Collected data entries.
___

-- pv_equiv track=rewrite | github.com/advsnr/aws-com | ec2_tags.py | with_keys
-- ===== SOURCE A (Python) =====
-- def with_keys(instances, keys):
--     ret = []
--
--     if type(keys) is str:
--         for instance in instances:
--             if keys in instance['tags'].keys():
--                 ret.append(instance)
--
--     if type(keys) is list:
--         for instance in instances:
--             for key in keys:
--                 if key in instance['tags'].keys():
--                     ret.append(instance)
--                     break
--     return ret
-- ===== SOURCE B (Python) =====
-- def with_keys(instances, keys):
--     if type(keys) is str:
--         keylist = [keys]
--     elif type(keys) is list:
--         keylist = keys
--     else:
--         keylist = []
--     hits = set()
--     for k in keylist:
--         for i, inst in enumerate(instances):
--             if k in inst['tags']:
--                 hits.add(i)
--     return [instances[i] for i in sorted(hits)]
-- ===== Notes on version B (the rewrite author's own statement) =====
-- stated objective: alternative
-- what changed: B inverts the traversal: instead of scanning instance-by-instance with an inner key loop and break, it loops key-major over a normalized key list, accumulates the set of matching instance indices, and rebuilds the result by indexing at the sorted index set.
import Mathlib
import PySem

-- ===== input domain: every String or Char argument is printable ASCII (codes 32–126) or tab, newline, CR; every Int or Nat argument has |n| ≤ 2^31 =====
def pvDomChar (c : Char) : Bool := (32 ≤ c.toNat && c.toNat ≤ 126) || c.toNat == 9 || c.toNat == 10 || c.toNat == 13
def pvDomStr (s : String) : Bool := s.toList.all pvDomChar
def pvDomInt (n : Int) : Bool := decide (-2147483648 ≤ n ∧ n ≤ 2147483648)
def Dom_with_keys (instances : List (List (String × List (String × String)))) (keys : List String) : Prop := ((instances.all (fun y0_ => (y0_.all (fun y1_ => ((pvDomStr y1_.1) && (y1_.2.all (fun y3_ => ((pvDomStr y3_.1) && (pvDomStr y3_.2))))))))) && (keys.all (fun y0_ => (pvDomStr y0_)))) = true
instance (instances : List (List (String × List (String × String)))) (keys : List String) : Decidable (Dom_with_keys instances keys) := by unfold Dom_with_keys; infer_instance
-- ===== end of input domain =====

-- B inverts the traversal: key-major loops accumulate a set of matching instance indices, and the output is rebuilt by indexing at the sorted index set; same asymptotic cost, a genuinely different pass structure.
-- ===== PORT A =====
-- instance['tags'] (first-match dict lookup); Python raises KeyError when absent — those inputs are outside Pre_, the port reads [].
def pvTagsOf (inst : List (String × List (String × String))) : PySem.Dict String String :=
  PySem.Dict.mk ((PySem.Dict.mk inst).getD "tags" [])

-- A's inner 'for key in keys: if key in instance['tags'].keys(): ret.append(instance); break'
def withKeysInner (inst : List (String × List (String × String))) (keys : List String)
    (ret : List (List (String × List (String × String)))) : List (List (String × List (String × String))) :=
  match keys with
  | [] => ret
  | k :: rest => if (pvTagsOf inst).contains k then ret ++ [inst] else withKeysInner inst rest ret

def with_keys (instances : List (List (String × List (String × String)))) (keys : List String) : List (List (String × List (String × String))) :=
  instances.foldl (fun ret inst => withKeysInner inst keys ret) []

-- ===== PORT B =====
-- 'for k in keylist: for i, inst in enumerate(instances): if k in inst["tags"]: hits.add(i)' then '[instances[i] for i in sorted(hits)]'
def with_keys_alt (instances : List (List (String × List (String × String)))) (keys : List String) : List (List (String × List (String × String))) :=
  let hits : PySem.Set Int :=
    keys.foldl (fun s k =>
      (PySem.List.enumerate instances 0).foldl
        (fun s p => if (pvTagsOf p.2).contains k then PySem.Set.add s p.1 else s) s)
      PySem.Set.empty
  (PySem.List.sorted hits (fun x => x) false).map (fun i => PySem.List.pyGetD instances i [])

-- ===== PRECONDITION & SPEC =====
-- Python A raises KeyError exactly when keys is nonempty and some instance lacks a 'tags' entry; those inputs are excluded.
def Pre_with_keys (instances : List (List (String × List (String × String)))) (keys : List String) : Prop :=
  keys = [] ∨ ∀ inst ∈ instances, ((PySem.Dict.mk inst).get? "tags").isSome
instance (instances : List (List (String × List (String × String)))) (keys : List String) : Decidable (Pre_with_keys instances keys) := by unfold Pre_with_keys; infer_instance
def pvWitness_with_keys : (List (List (String × List (String × String)))) × List String :=
  ([[("tags", [("env", "prod")])], [("tags", [("role", "db")])]], ["env", "x"])

def Spec_with_keys (instances : List (List (String × List (String × String)))) (keys : List String) (out : List (List (String × List (String × String)))) : Prop := out = with_keys_alt instances keys
instance (instances : List (List (String × List (String × String)))) (keys : List String) (out : List (List (String × List (String × String)))) : Decidable (Spec_with_keys instances keys out) := by unfold Spec_with_keys; infer_instance

-- ===== CLAIM (what is proved, stated in full; the proofs are below) =====
def Claim_equal_with_keys : Prop := ∀ (instances : List (List (String × List (String × String)))) (keys : List String), Dom_with_keys instances keys → Pre_with_keys instances keys → Spec_with_keys instances keys (with_keys instances keys)

-- ===== LEMMAS AND PROOFS =====
-- A's inner break-loop appends the instance once iff some key is among its tag keys.
theorem withKeysInner_eq_any (inst : List (String × List (String × String))) (keys : List String)
    (ret : List (List (String × List (String × String)))) :
    withKeysInner inst keys ret = if keys.any (fun k => (pvTagsOf inst).contains k) then ret ++ [inst] else ret := by
  induction keys with
  | nil => simp [withKeysInner]
  | cons k rest ih =>
    simp only [withKeysInner, List.any_cons]
    by_cases h : (pvTagsOf inst).contains k <;> simp [h, ih]

-- membership in one inner pass of B over a list of (index, instance) pairs
theorem mem_innerFold (l : List (Int × List (String × List (String × String)))) (k : String)
    (s : PySem.Set Int) (x : Int) :
    x ∈ l.foldl (fun s p => if (pvTagsOf p.2).contains k then PySem.Set.add s p.1 else s) s ↔
      x ∈ s ∨ ∃ p ∈ l, p.1 = x ∧ (pvTagsOf p.2).contains k := by
  induction l generalizing s with
  | nil => simp
  | cons p rest ih =>
    simp only [List.foldl_cons]
    by_cases h : (pvTagsOf p.2).contains k
    · rw [if_pos h, ih]
      simp only [PySem.Set.mem_add, List.mem_cons]
      constructor
      · rintro (⟨hx | rfl⟩ | ⟨q, hq, hqx, hqc⟩)
        · exact Or.inl hx
        · exact Or.inr ⟨p, Or.inl rfl, rfl, h⟩
        · exact Or.inr ⟨q, Or.inr hq, hqx, hqc⟩
      · rintro (hx | ⟨q, hq | hq, hqx, hqc⟩)
        · exact Or.inl (Or.inl hx)
        · exact Or.inl (Or.inr (hq ▸ hqx.symm))
        · exact Or.inr ⟨q, hq, hqx, hqc⟩
    · rw [if_neg h, ih]
      simp only [List.mem_cons]
      constructor
      · rintro (hx | ⟨q, hq, hqx, hqc⟩)
        · exact Or.inl hx
        · exact Or.inr ⟨q, Or.inr hq, hqx, hqc⟩
      · rintro (hx | ⟨q, hq | hq, hqx, hqc⟩)
        · exact Or.inl hx
        · exact absurd (hq ▸ hqc) (by simpa using h)
        · exact Or.inr ⟨q, hq, hqx, hqc⟩

-- one inner pass of B preserves Nodup of the accumulated set
theorem nodup_innerFold (l : List (Int × List (String × List (String × String)))) (k : String)
    (s : PySem.Set Int) (hs : s.Nodup) :
    (l.foldl (fun s p => if (pvTagsOf p.2).contains k then PySem.Set.add s p.1 else s) s).Nodup := by
  induction l generalizing s with
  | nil => exact hs
  | cons p rest ih =>
    simp only [List.foldl_cons]
    by_cases h : (pvTagsOf p.2).contains k
    · rw [if_pos h]; exact ih _ (PySem.Set.nodup_add _ _ hs)
    · rw [if_neg h]; exact ih _ hs

-- membership in B's full hit set
theorem mem_hits (instances : List (List (String × List (String × String)))) (keys : List String)
    (s : PySem.Set Int) (x : Int) :
    x ∈ keys.foldl (fun s k =>
        (PySem.List.enumerate instances 0).foldl
          (fun s p => if (pvTagsOf p.2).contains k then PySem.Set.add s p.1 else s) s) s ↔
      x ∈ s ∨ ∃ k ∈ keys, ∃ p ∈ PySem.List.enumerate instances 0, p.1 = x ∧ (pvTagsOf p.2).contains k := by
  induction keys generalizing s with
  | nil => simp
  | cons k rest ih =>
    simp only [List.foldl_cons, ih, mem_innerFold]
    constructor
    · rintro (⟨h | h⟩ | h)
      · exact Or.inl h
      · exact Or.inr ⟨k, by simp, h⟩
      · obtain ⟨k', hk', hp⟩ := h; exact Or.inr ⟨k', by simp [hk'], hp⟩
    · rintro (h | ⟨k', hk', hp⟩)
      · exact Or.inl (Or.inl h)
      · rcases List.mem_cons.mp hk' with h | h
        · exact Or.inl (Or.inr (h ▸ hp))
        · exact Or.inr ⟨k', h, hp⟩

theorem nodup_hits (instances : List (List (String × List (String × String)))) (keys : List String)
    (s : PySem.Set Int) (hs : s.Nodup) :
    (keys.foldl (fun s k =>
        (PySem.List.enumerate instances 0).foldl
          (fun s p => if (pvTagsOf p.2).contains k then PySem.Set.add s p.1 else s) s) s).Nodup := by
  induction keys generalizing s with
  | nil => exact hs
  | cons k rest ih => exact ih _ (nodup_innerFold _ _ _ hs)

-- B computes the same list as filtering the instances by "some key is among the tags"
theorem alt_eq_filter (instances : List (List (String × List (String × String)))) (keys : List String) :
    with_keys_alt instances keys =
      instances.filter (fun inst => keys.any (fun k => (pvTagsOf inst).contains k)) := by
  unfold with_keys_alt
  dsimp only
  have hmem : ∀ x : Int, (x ∈ keys.foldl (fun s k =>
        (PySem.List.enumerate instances 0).foldl
          (fun s p => if (pvTagsOf p.2).contains k then PySem.Set.add s p.1 else s) s)
        PySem.Set.empty) ↔
      ∃ (j : Nat) (hj : j < instances.length), x = (j : Int) ∧
        keys.any (fun k => (pvTagsOf instances[j]).contains k) := by
    intro x
    rw [mem_hits]
    simp only [PySem.Set.empty, List.not_mem_nil, false_or]
    constructor
    · rintro ⟨k, hk, p, hpmem, hpx, hc⟩
      obtain ⟨j, hj, rfl⟩ := (PySem.List.mem_enumerate_iff _ _ _).mp hpmem
      refine ⟨j, hj, by simpa using hpx.symm, ?_⟩
      simp only [List.any_eq_true]
      exact ⟨k, hk, hc⟩
    · rintro ⟨j, hj, rfl, hPj⟩
      simp only [List.any_eq_true] at hPj
      obtain ⟨k, hk, hc⟩ := hPj
      exact ⟨k, hk, ((0 : Int) + (j : Int), instances[j]),
        (PySem.List.mem_enumerate_iff _ _ _).mpr ⟨j, hj, rfl⟩, by simp, hc⟩
  have hys_pw : (List.filter
      (fun i => keys.any (fun k => (pvTagsOf (PySem.List.pyGetD instances i [])).contains k))
      (PySem.List.pyRange 0 (instances.length : Int) 1)).Pairwise (· < ·) :=
    (PySem.List.pairwise_lt_pyRange_one 0 _).filter _
  have hys_mem : ∀ x : Int, (x ∈ List.filter
      (fun i => keys.any (fun k => (pvTagsOf (PySem.List.pyGetD instances i [])).contains k))
      (PySem.List.pyRange 0 (instances.length : Int) 1)) ↔
      ∃ (j : Nat) (hj : j < instances.length), x = (j : Int) ∧
        keys.any (fun k => (pvTagsOf instances[j]).contains k) := by
    intro x
    rw [List.mem_filter]
    simp only [PySem.List.mem_pyRange_one]
    constructor
    · rintro ⟨⟨hx0, hxn⟩, hPx⟩
      have hxe : x = ((x.toNat : Nat) : Int) := by omega
      have hjlt : x.toNat < instances.length := by omega
      refine ⟨x.toNat, hjlt, hxe, ?_⟩
      rw [hxe, PySem.List.pyGetD_natCast, List.getD_eq_getElem _ _ hjlt] at hPx
      exact hPx
    · rintro ⟨j, hj, rfl, hPj⟩
      refine ⟨⟨by positivity, by exact_mod_cast hj⟩, ?_⟩
      rw [PySem.List.pyGetD_natCast, List.getD_eq_getElem _ _ hj]
      exact hPj
  have hperm : (List.filter
      (fun i => keys.any (fun k => (pvTagsOf (PySem.List.pyGetD instances i [])).contains k))
      (PySem.List.pyRange 0 (instances.length : Int) 1)).Perm
      (keys.foldl (fun s k =>
        (PySem.List.enumerate instances 0).foldl
          (fun s p => if (pvTagsOf p.2).contains k then PySem.Set.add s p.1 else s) s)
        PySem.Set.empty) := by
    refine (List.perm_ext_iff_of_nodup hys_pw.nodup (nodup_hits _ _ _ List.nodup_nil)).mpr ?_
    intro x; rw [hys_mem]; exact (hmem x).symm
  rw [PySem.List.sorted_eq_of_perm_of_pairwise_lt _ _ _ hperm hys_pw]
  have hpred : (fun i : Int => keys.any fun k => (pvTagsOf (PySem.List.pyGetD instances i [])).contains k)
      = ((fun inst => keys.any fun k => (pvTagsOf inst).contains k) ∘ (fun i => PySem.List.pyGetD instances i [])) := rfl
  rw [hpred, ← List.filter_map, PySem.List.map_pyGetD_pyRange_zero']

-- ===== VERDICT (by name: the statement is the Claim_ definition above) =====
theorem with_keys_spec : Claim_equal_with_keys := by
  intro instances keys _ _
  unfold Spec_with_keys with_keys
  simp only [withKeysInner_eq_any]
  rw [PySem.List.foldl_append_if_eq_filter
    (fun inst => keys.any (fun k => (pvTagsOf inst).contains k)) instances [],
    alt_eq_filter]
  simp
-- pv_equiv track=rewrite | github.com/ShuvalovAnthony/ege | 9/48456/48456.py | check
-- ===== SOURCE A (Python) =====
-- def check(row):
--     povtor = set()
--     nepovtor = []
--     for num in row:
--         if row.count(num) == 1:
--             nepovtor.append(num)
--         elif row.count(num) == 2:
--             povtor.add(num)
--         else:
--             return False
--
--     if (
--         (
--             len(set(row)) == 4
--         ) and
--         (
--             (sum(povtor)) > (sum(nepovtor))
--         )
--     ): return True
--     return False
-- ===== SOURCE B (Python) =====
-- def check(row):
--     s = sorted(row)
--     distinct = 0
--     balance = 0
--     i = 0
--     n = len(s)
--     while i < n:
--         j = i + 1
--         while j < n and s[j] == s[i]:
--             j += 1
--         run = j - i
--         if run > 2:
--             return False
--         distinct += 1
--         balance += s[i] if run == 2 else -s[i]
--         i = j
--     return distinct == 4 and balance > 0
-- ===== Notes on version B (the rewrite author's own statement) =====
-- stated objective: faster
-- what changed: B sorts the row once and scans adjacent runs with a signed balance accumulator (add value on a pair run, subtract on a singleton run), replacing A's per-element row.count rescans, set/list accumulation and final sum comparison.
import Mathlib
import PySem

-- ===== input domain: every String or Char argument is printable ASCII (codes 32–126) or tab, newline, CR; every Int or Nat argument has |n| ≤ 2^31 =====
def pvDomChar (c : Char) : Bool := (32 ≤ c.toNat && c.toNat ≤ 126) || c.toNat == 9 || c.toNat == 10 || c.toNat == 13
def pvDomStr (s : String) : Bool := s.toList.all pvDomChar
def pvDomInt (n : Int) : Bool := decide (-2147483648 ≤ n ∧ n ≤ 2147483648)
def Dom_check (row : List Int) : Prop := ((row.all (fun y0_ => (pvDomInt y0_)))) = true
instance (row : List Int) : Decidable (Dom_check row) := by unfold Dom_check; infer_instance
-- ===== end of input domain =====

-- B sorts the row once and scans adjacent runs with a signed balance accumulator instead of
-- A's per-element row.count rescans and final sum comparison (objective: faster).

-- ===== PORT A =====
-- A's for-loop with early 'return False', then the final combined condition.
def checkGo (row rest : List Int) (povtor : PySem.Set Int) (nepovtor : List Int) : Bool :=
  match rest with
  | [] => decide ((PySem.Set.ofList row).length = 4 ∧ nepovtor.sum < povtor.sum)
  | num :: t =>
    if PySem.List.count row num = 1 then checkGo row t povtor (nepovtor ++ [num])
    else if PySem.List.count row num = 2 then checkGo row t (PySem.Set.add povtor num) nepovtor
    else false

def check (row : List Int) : Bool := checkGo row row PySem.Set.empty []

-- ===== PORT B =====
-- B's outer while over the sorted suffix; the inner while advancing j over the run of equal
-- elements is the takeWhile/dropWhile split of the suffix.
def checkAltGo (s : List Int) (distinct balance : Int) : Bool :=
  match s with
  | [] => decide (distinct = 4 ∧ 0 < balance)
  | x :: t =>
    let run : Int := 1 + (t.takeWhile (fun y => y == x)).length
    if 2 < run then false
    else checkAltGo (t.dropWhile (fun y => y == x)) (distinct + 1)
           (balance + (if run == 2 then x else -x))
termination_by s.length
decreasing_by
  simpa using Nat.lt_succ_of_le (List.length_dropWhile_le (fun y => y == x) t)

def check_alt (row : List Int) : Bool :=
  checkAltGo (PySem.List.sorted row (fun x => x) false) 0 0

___

Work required. Filter the entries above and keep only the lines with the word "index".

Problem solution.
-- what changed: B inverts the traversal: instead of scanning instance-by-instance with an inner key loop and break, it loops key-major over a normalized key list, accumulates the set of matching instance indices, and rebuilds the result by indexing at the sorted index set.
-- B inverts the traversal: key-major loops accumulate a set of matching instance indices, and the output is rebuilt by indexing at the sorted index set; same asymptotic cost, a genuinely different pass structure.
-- membership in one inner pass of B over a list of (index, instance) pairs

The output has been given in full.